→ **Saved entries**
_____

-- pv_equiv track=rewrite | github.com/tlucanti/contest | Google/CodeJam/2020-2021/1D/B.py | solver_slow
-- ===== SOURCE A (Python) =====
-- def solver_slow(x, y, s):
-- 	q = s.count('?')
-- 	s = list(s)
-- 	qq = []
-- 	n = len(s)
-- 	ans = None
-- 	for i in range(n):
-- 		if s[i] == '?':
-- 			qq.append(i)
-- 	for i in range(pow(2, q)):
-- 		b = bin(i)[2:]
-- 		b = '0' * (q - len(b)) + b
-- 		for j in range(q):
-- 			s[qq[j]] = 'C' if b[j] == '1' else 'J'
-- 		ans_s = ''.join(s)
-- 		if ans is None:
-- 			ans = ans_s.count('CJ') * x + ans_s.count('JC') * y
-- 		else:
-- 			ans = min(ans, ans_s.count('CJ') * x + ans_s.count('JC') * y)
-- 	return ans
-- ===== SOURCE B (Python) =====
-- def _addN(v, d):
--     return None if v is None else v + d
--
--
-- def _minN(*vs):
--     best = None
--     for v in vs:
--         if v is not None and (best is None or v < best):
--             best = v
--     return best
--
--
-- def solver_slow(x, y, s):
--     # DP over positions; state = last character class (C / J / other), min cost so far
--     bc, bj, bo = None, None, 0
--     for ch in s:
--         cc = _minN(bc, _addN(bj, y), bo)
--         jj = _minN(_addN(bc, x), bj, bo)
--         oo = _minN(bc, bj, bo)
--         if ch == 'C':
--             bc, bj, bo = cc, None, None
--         elif ch == 'J':
--             bc, bj, bo = None, jj, None
--         elif ch == '?':
--             bc, bj, bo = cc, jj, None
--         else:
--             bc, bj, bo = None, None, oo
--     return _minN(bc, bj, bo)
-- ===== Notes on version B (the rewrite author's own statement) =====
-- stated objective: alternative
-- what changed: A enumerates all 2^q fillings of the '?' characters and recounts 'CJ'/'JC' substrings for each; B runs a single left-to-right DP over the string whose state is the minimal cost for each class of last character (C, J, other).
import Mathlib
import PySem

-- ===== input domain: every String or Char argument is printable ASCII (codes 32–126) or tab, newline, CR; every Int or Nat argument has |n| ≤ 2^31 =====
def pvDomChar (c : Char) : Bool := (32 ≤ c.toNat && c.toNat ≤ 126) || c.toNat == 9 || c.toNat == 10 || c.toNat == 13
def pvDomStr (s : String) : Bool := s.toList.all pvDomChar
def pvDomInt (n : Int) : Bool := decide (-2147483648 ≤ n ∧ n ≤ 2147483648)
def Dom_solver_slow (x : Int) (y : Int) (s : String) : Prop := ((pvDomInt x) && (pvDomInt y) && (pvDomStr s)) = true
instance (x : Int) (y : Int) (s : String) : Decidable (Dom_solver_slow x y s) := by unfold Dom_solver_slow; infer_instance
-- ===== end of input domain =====

-- B replaces A's brute force over all 2^q fillings of '?' by a one-pass DP over the
-- string with state = last character class (C / J / other); objective: alternative algorithm.

-- ===== PORT A =====
def solver_slow (x : Int) (y : Int) (s : String) : Int :=
  let q := PySem.Str.count s "?"
  let sl := s.toList
  let n := sl.length
  let qq := (PySem.List.pyRange 0 (n : Int) 1).foldl
      (fun acc i => if PySem.List.pyGetD sl i ' ' == '?' then acc ++ [i] else acc) ([] : List Int)
  let r := (PySem.List.pyRange 0 ((2 ^ q : Nat) : Int) 1).foldl
      (fun (st : List Char × Option Int) i =>
        let b0 := PySem.List.slice (PySem.Int.toBinChars0b i) (some 2) none
        let b := List.replicate (q - b0.length) '0' ++ b0
        let t := (PySem.List.pyRange 0 (q : Int) 1).foldl
            (fun u j => u.set (PySem.List.pyGetD qq j 0).toNat
                (if PySem.List.pyGetD b j ' ' == '1' then 'C' else 'J')) st.1
        let cost := (PySem.Chars.count t ['C', 'J'] : Int) * x + (PySem.Chars.count t ['J', 'C'] : Int) * y
        (t, match st.2 with
            | none => some cost
            | some a => some (min a cost)))
      (sl, (none : Option Int))
  (r.2).getD 0

-- ===== PORT B =====
-- _minN(*vs): running minimum over a list of optional values
def ominN (l : List (Option Int)) : Option Int :=
  l.foldl (fun best v =>
    match v with
    | none => best
    | some w =>
      match best with
      | none => some w
      | some b => if w < b then some w else some b) none

-- _addN(v, d)
def oaddN (v : Option Int) (d : Int) : Option Int :=
  match v with
  | none => none
  | some w => some (w + d)

def solver_slow_alt (x : Int) (y : Int) (s : String) : Int :=
  let fin := s.toList.foldl
    (fun (st : Option Int × Option Int × Option Int) ch =>
      let bc := st.1; let bj := st.2.1; let bo := st.2.2
      let cc := ominN [bc, oaddN bj y, bo]
      let jj := ominN [oaddN bc x, bj, bo]
      let oo := ominN [bc, bj, bo]
      if ch = 'C' then (cc, none, none)
      else if ch = 'J' then (none, jj, none)
      else if ch = '?' then (cc, jj, none)
      else (none, none, oo))
    (none, none, some 0)
  (ominN [fin.1, fin.2.1, fin.2.2]).getD 0

-- ===== PRECONDITION & SPEC =====
def Spec_solver_slow (x : Int) (y : Int) (s : String) (out : Int) : Prop := out = solver_slow_alt x y s
instance (x : Int) (y : Int) (s : String) (out : Int) : Decidable (Spec_solver_slow x y s out) := by unfold Spec_solver_slow; infer_instance

-- ===== CLAIM (what is proved, stated in full; the proofs are below) =====
def Claim_equal_solver_slow : Prop := ∀ (x : Int) (y : Int) (s : String), Dom_solver_slow x y s → Spec_solver_slow x y s (solver_slow x y s)

-- ===== LEMMAS AND PROOFS =====

-- cost of one adjacent pair
def qstep (x y : Int) (d e : Char) : Int :=
  if d = 'C' ∧ e = 'J' then x else if d = 'J' ∧ e = 'C' then y else 0

-- total transition cost of a filled string
def costPairs (x y : Int) : List Char → Int
  | d :: e :: t => qstep x y d e + costPairs x y (e :: t)
  | _ => 0

-- number of adjacent (a,b) pairs
def pairCnt (a b : Char) : List Char → Nat
  | d :: e :: t => (if d = a ∧ e = b then 1 else 0) + pairCnt a b (e :: t)
  | _ => 0

-- all completions of a template ('J'-choice first, matching bit 0)
def comps : List Char → List (List Char)
  | [] => [[]]
  | c :: t =>
    if c = '?' then (comps t).map (fun u => 'J' :: u) ++ (comps t).map (fun u => 'C' :: u)
    else (comps t).map (fun u => c :: u)

-- big-endian q-bit binary representation
def bitsBE : Nat → Nat → List Char
  | 0, _ => []
  | q + 1, n => (if n / 2 ^ q = 0 then '0' else '1') :: bitsBE q (n % 2 ^ q)

-- fill the '?' of a template from a bit list
def fill : List Char → List Char → List Char
  | [], _ => []
  | c :: t, bs =>
    if c = '?' then
      match bs with
      | b :: bs' => (if b = '1' then 'C' else 'J') :: fill t bs'
      | [] => '?' :: fill t []
    else c :: fill t bs

-- positions of '?' in a template
def qIdx : List Char → List Nat
  | [] => []
  | c :: t => if c = '?' then 0 :: (qIdx t).map (· + 1) else (qIdx t).map (· + 1)

-- running minimum, as A accumulates it
def optMin (l : List Int) : Option Int :=
  l.foldl (fun a v => match a with | none => some v | some w => some (min w v)) none

def omin : Option Int → Option Int → Option Int
  | none, b => b
  | some a, none => some a
  | some a, some b => some (min a b)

_____

→ **WHAT THE TASK ASKS**
Within the records, in how many lines does the string "positions" occur? Give the number and no other text.

→ **RESPONSE BOX**
2